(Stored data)
◆ ◆ ◆ ◆ ◆
-- pv_equiv track=rewrite | github.com/MichalMarsalek/Advent-of-code | 2019/day3.py | first_visits
-- ===== SOURCE A (Python) =====
-- def first_visits(moves):
--     visits = dict()
--     i = 1
--     x,y = 0,0
--     for move in moves.split(","):
--         d = move[0]
--         am = int(move[1:])
--         dx, dy = 1,0
--         if d in "LU":
--             dx = -1
--         if d in "UD":
--             dx, dy = dy, dx
--         for _ in range(am):
--             x += dx
--             y += dy
--             if (x,y) not in visits:
--                 visits[(x,y)] = i
--             i += 1
--     return visits
-- ===== SOURCE B (Python) =====
-- DIRS = {"L": (-1, 0), "U": (0, -1), "D": (0, 1)}
--
-- def first_visits(moves):
--     # pass 1: expand the moves into the ordered list of visited cells
--     cells = []
--     x, y = 0, 0
--     for move in moves.split(","):
--         dx, dy = DIRS.get(move[0], (1, 0))
--         am = int(move[1:])
--         if am > 0:
--             cells += [(x + dx*k, y + dy*k) for k in range(1, am + 1)]
--             x += dx*am
--             y += dy*am
--     # pass 2: assign each cell its first-visit step
--     visits = {}
--     for i, c in enumerate(cells, 1):
--         visits.setdefault(c, i)
--     return visits
-- ===== Notes on version B (the rewrite author's own statement) =====
-- stated objective: alternative
-- what changed: A's single fused loop that walks cell by cell while recording steps into the dict is split into two differently shaped passes: pass 1 expands each move into its whole segment of cells at once (direction table + range comprehension, appended to a flat cell list), pass 2 assigns first-visit steps with enumerate(cells, 1) and setdefault.
-- outside the precondition, e.g. on first_visits('R2,,U1'): A raises IndexError, B raises IndexError; on first_visits('Rx'): A raises ValueError, B raises ValueError
import Mathlib
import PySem

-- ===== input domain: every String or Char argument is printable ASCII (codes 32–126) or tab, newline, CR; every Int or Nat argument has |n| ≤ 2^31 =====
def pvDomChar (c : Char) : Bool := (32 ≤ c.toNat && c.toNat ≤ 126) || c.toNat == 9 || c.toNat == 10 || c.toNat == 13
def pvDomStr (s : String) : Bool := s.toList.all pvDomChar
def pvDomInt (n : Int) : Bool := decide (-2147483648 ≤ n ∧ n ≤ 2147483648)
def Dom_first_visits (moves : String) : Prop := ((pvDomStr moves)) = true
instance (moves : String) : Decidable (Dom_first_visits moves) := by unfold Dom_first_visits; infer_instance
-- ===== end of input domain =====

-- B replaces A's fused walk-and-record loop by two passes — expand the moves into the ordered
-- list of visited cells (whole segments at a time via a range comprehension and a direction
-- table), then assign first-visit steps with enumerate+setdefault; same return value.

-- ===== PORT A =====
-- one iteration of A's inner 'for _ in range(am)': state (visits, i, x, y)
def pvA_step (dx dy : Int)
    (st : PySem.Dict (Int × Int) Int × Int × Int × Int) (_ : Int) :
    PySem.Dict (Int × Int) Int × Int × Int × Int :=
  let (visits, i, x, y) := st
  let x := x + dx
  let y := y + dy
  let visits := if visits.contains (x, y) then visits else visits.insert (x, y) i
  (visits, i + 1, x, y)

-- one iteration of A's outer 'for move in moves.split(",")'
def pvA_move (st : PySem.Dict (Int × Int) Int × Int × Int × Int) (move : String) :
    PySem.Dict (Int × Int) Int × Int × Int × Int :=
  let d := (PySem.List.pyGet? move.toList 0).getD ' '   -- move[0]; IndexError excluded by Pre_
  let am := (PySem.Int.ofChars? (PySem.List.slice move.toList (some 1) none)).getD 0
            -- int(move[1:]); ValueError excluded by Pre_
  let dx : Int := 1
  let dy : Int := 0
  let dx := if d == 'L' || d == 'U' then -1 else dx
  let p := if d == 'U' || d == 'D' then (dy, dx) else (dx, dy)
  (PySem.List.pyRange 0 am 1).foldl (pvA_step p.1 p.2) st

def first_visits (moves : String) : List (Int × Int × Int) :=
  let st := ((PySem.Str.split? moves ",").getD []).foldl pvA_move (PySem.Dict.empty, 1, 0, 0)
  st.1.items.map (fun q => (q.1.1, q.1.2, q.2))

-- ===== PORT B =====
def pvDIRS : PySem.Dict Char (Int × Int) :=
  PySem.Dict.ofList [('L', (-1, 0)), ('U', (0, -1)), ('D', (0, 1))]

-- pass 1, one move: extend the cell list by the whole segment, move the cursor
def pvB_move (st : List (Int × Int) × Int × Int) (move : String) :
    List (Int × Int) × Int × Int :=
  let (cells, x, y) := st
  let p := pvDIRS.getD ((PySem.List.pyGet? move.toList 0).getD ' ') (1, 0)
  let am := (PySem.Int.ofChars? (PySem.List.slice move.toList (some 1) none)).getD 0
  if 0 < am then
    (cells ++ (PySem.List.pyRange 1 (am + 1) 1).map (fun k => (x + p.1 * k, y + p.2 * k)),
     x + p.1 * am, y + p.2 * am)
  else (cells, x, y)

def first_visits_alt (moves : String) : List (Int × Int × Int) :=
  let p := ((PySem.Str.split? moves ",").getD []).foldl pvB_move ([], 0, 0)
  -- pass 2: first-visit step per cell
  let visits := (PySem.List.enumerate p.1 1).foldl
    (fun d ic => d.setdefault ic.2 ic.1) PySem.Dict.empty
  visits.items.map (fun q => (q.1.1, q.1.2, q.2))

-- ===== PRECONDITION & SPEC =====
-- A raises on any comma-piece that is empty (IndexError on move[0]) or whose tail is not an
-- int literal (ValueError in int(move[1:])); exactly those inputs are excluded.
def Pre_first_visits (moves : String) : Prop :=
  ∀ m ∈ (PySem.Str.split? moves ",").getD [],
    m.toList ≠ [] ∧ (PySem.Int.ofChars? (m.toList.drop 1)).isSome = true
instance (moves : String) : Decidable (Pre_first_visits moves) := by
  unfold Pre_first_visits; infer_instance

def pvWitness_first_visits : String := "R2,U1,L3,D0"

def Spec_first_visits (moves : String) (out : List (Int × Int × Int)) : Prop :=
  out = first_visits_alt moves
instance (moves : String) (out : List (Int × Int × Int)) : Decidable (Spec_first_visits moves out) := by
  unfold Spec_first_visits; infer_instance

-- ===== CLAIM (what is proved, stated in full; the proofs are below) =====
def Claim_equal_first_visits : Prop := ∀ (moves : String), Dom_first_visits moves → Pre_first_visits moves → Spec_first_visits moves (first_visits moves)

-- ===== LEMMAS AND PROOFS =====

-- recording one visited cell at step index s.2 (the shape shared by both proofs' invariant)
def pvRec (s : PySem.Dict (Int × Int) Int × Int) (c : Int × Int) :
    PySem.Dict (Int × Int) Int × Int :=
  (s.1.setdefault c s.2, s.2 + 1)

-- B's pass 2 is a fold of pvRec over the cell list
lemma pvEnum_fold (cells : List (Int × Int)) (d : PySem.Dict (Int × Int) Int) (i : Int) :
    (PySem.List.enumerate cells i).foldl (fun d ic => d.setdefault ic.2 ic.1) d
      = (cells.foldl pvRec (d, i)).1 := by
  induction cells generalizing d i with
  | nil => simp [PySem.List.enumerate]
  | cons c t ih => rw [PySem.List.enumerate_cons]; simp only [List.foldl_cons, pvRec]; exact ih ..

-- A's hand-rolled direction decode equals B's table lookup
lemma pvDir (d : Char) :
    (if (d == 'U' || d == 'D') = true
       then ((0 : Int), if (d == 'L' || d == 'U') = true then (-1 : Int) else 1)
       else ((if (d == 'L' || d == 'U') = true then (-1 : Int) else 1), (0 : Int)))
      = pvDIRS.getD d (1, 0) := by
  by_cases h1 : d = 'L' <;> by_cases h2 : d = 'U' <;> by_cases h3 : d = 'D' <;>
    subst_vars <;> first
      | decide
      | · have b1 : ('L' == d) = false := by simp [Ne.symm h1]
          have b2 : ('U' == d) = false := by simp [Ne.symm h2]
          have b3 : ('D' == d) = false := by simp [Ne.symm h3]
          simp [pvDIRS, PySem.Dict.getD, PySem.Dict.get?, PySem.Dict.ofList, PySem.Dict.update,
                PySem.Dict.empty, PySem.Dict.insert, List.find?, b1, b2, b3, h1, h2, h3]

-- one inner step of A is a pvRec record plus the cursor move
lemma pvA_step_eq (dx dy : Int) (st : PySem.Dict (Int × Int) Int × Int × Int × Int) (j : Int) :
    pvA_step dx dy st j
      = ((pvRec (st.1, st.2.1) (st.2.2.1 + dx, st.2.2.2 + dy)).1,
         (pvRec (st.1, st.2.1) (st.2.2.1 + dx, st.2.2.2 + dy)).2,
         st.2.2.1 + dx, st.2.2.2 + dy) := by
  obtain ⟨v, i, x, y⟩ := st
  by_cases h : v.contains (x + dx, y + dy)
  · simp [pvA_step, pvRec, PySem.Dict.setdefault_of_contains v i h, h]
  · simp only [Bool.not_eq_true] at h
    simp [pvA_step, pvRec, PySem.Dict.setdefault_of_not_contains v i h, h]

-- A's inner walk over range(n) records exactly B's segment cells and moves the cursor by n steps
lemma pvInner (dx dy : Int) (n : Nat) (v : PySem.Dict (Int × Int) Int) (i x y : Int) :
    (PySem.List.pyRange 0 (n : Int) 1).foldl (pvA_step dx dy) (v, i, x, y)
      = ((((PySem.List.pyRange 1 ((n : Int) + 1) 1).map
            (fun k => (x + dx * k, y + dy * k))).foldl pvRec (v, i)).1,
         (((PySem.List.pyRange 1 ((n : Int) + 1) 1).map
            (fun k => (x + dx * k, y + dy * k))).foldl pvRec (v, i)).2,
         x + dx * n, y + dy * n) := by
  induction n with
  | zero =>
      simp [PySem.List.pyRange_one_eq_nil]
  | succ m ih =>
      have h0 : (0 : Int) ≤ (m : Int) := by positivity
      have h1 : (1 : Int) ≤ (m : Int) + 1 := by omega
      have e1 : ((m + 1 : Nat) : Int) = (m : Int) + 1 := by push_cast; ring
      rw [e1, PySem.List.pyRange_one_succ_right h0, List.foldl_append, ih]
      simp only [List.foldl_cons, List.foldl_nil]
      rw [pvA_step_eq,
          show (m : Int) + 1 + 1 = ((m : Int) + 1) + 1 from rfl,
          PySem.List.pyRange_one_succ_right h1, List.map_append, List.foldl_append]
      simp only [List.map_cons, List.map_nil, List.foldl_cons, List.foldl_nil]
      have ex : x + dx * (m : Int) + dx = x + dx * ((m : Int) + 1) := by ring
      have ey : y + dy * (m : Int) + dy = y + dy * ((m : Int) + 1) := by ring
      rw [ex, ey]

-- one move of A, started on a pvRec-fold state, is one move of B followed by the same fold
lemma pvMove (m : String) (cells : List (Int × Int))
    (s0 : PySem.Dict (Int × Int) Int × Int) (x y : Int) :
    pvA_move ((cells.foldl pvRec s0).1, (cells.foldl pvRec s0).2, x, y) m
      = (((pvB_move (cells, x, y) m).1.foldl pvRec s0).1,
         ((pvB_move (cells, x, y) m).1.foldl pvRec s0).2,
         (pvB_move (cells, x, y) m).2.1, (pvB_move (cells, x, y) m).2.2) := by
  simp only [pvA_move, pvB_move]
  rw [← pvDir ((PySem.List.pyGet? m.toList 0).getD ' ')]
  generalize (PySem.List.pyGet? m.toList 0).getD ' ' = d
  generalize (PySem.Int.ofChars? (PySem.List.slice m.toList (some 1) none)).getD 0 = am
  generalize (if (d == 'U' || d == 'D') = true
      then ((0 : Int), if (d == 'L' || d == 'U') = true then (-1 : Int) else 1)
      else ((if (d == 'L' || d == 'U') = true then (-1 : Int) else 1), (0 : Int))) = p
  by_cases hpos : 0 < am
  · lift am to ℕ using le_of_lt hpos with n
    rw [pvInner p.1 p.2 n]
    rw [if_pos hpos]
    simp [List.foldl_append]
  · rw [PySem.List.pyRange_one_eq_nil (by omega), if_neg hpos]
    simp

-- the whole of A's fused loop equals B's pass 1 followed by the pvRec fold
lemma pvOuter (ms : List String) (cells : List (Int × Int)) (x y : Int) :
    ms.foldl pvA_move
        ((cells.foldl pvRec (PySem.Dict.empty, 1)).1,
         (cells.foldl pvRec (PySem.Dict.empty, 1)).2, x, y)
      = (((ms.foldl pvB_move (cells, x, y)).1.foldl pvRec (PySem.Dict.empty, 1)).1,
         ((ms.foldl pvB_move (cells, x, y)).1.foldl pvRec (PySem.Dict.empty, 1)).2,
         (ms.foldl pvB_move (cells, x, y)).2.1,
         (ms.foldl pvB_move (cells, x, y)).2.2) := by
  induction ms generalizing cells x y with
  | nil => simp
  | cons m t ih =>
      simp only [List.foldl_cons]
      rw [pvMove m cells (PySem.Dict.empty, 1) x y,
          ih (pvB_move (cells, x, y) m).1 (pvB_move (cells, x, y) m).2.1
             (pvB_move (cells, x, y) m).2.2]

-- ===== VERDICT (by name: the statement is the Claim_ definition above) =====
theorem first_visits_spec : Claim_equal_first_visits := by
  intro moves _ _
  simp only [Spec_first_visits, first_visits, first_visits_alt]
  rw [pvEnum_fold]
  have h := pvOuter ((PySem.Str.split? moves ",").getD []) [] 0 0
  simp only [List.foldl_nil] at h
  rw [h]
◆ ◆ ◆ ◆ ◆
* [Your task]: Your answer should be the exact lines above from the one with "def Claim_equal_first_visits : Prop" through the one with "-- recording one", both included, and nothing besides.

* [Reply]:
def Claim_equal_first_visits : Prop := ∀ (moves : String), Dom_first_visits moves → Pre_first_visits moves → Spec_first_visits moves (first_visits moves)

-- ===== LEMMAS AND PROOFS =====

-- recording one visited cell at step index s.2 (the shape shared by both proofs' invariant)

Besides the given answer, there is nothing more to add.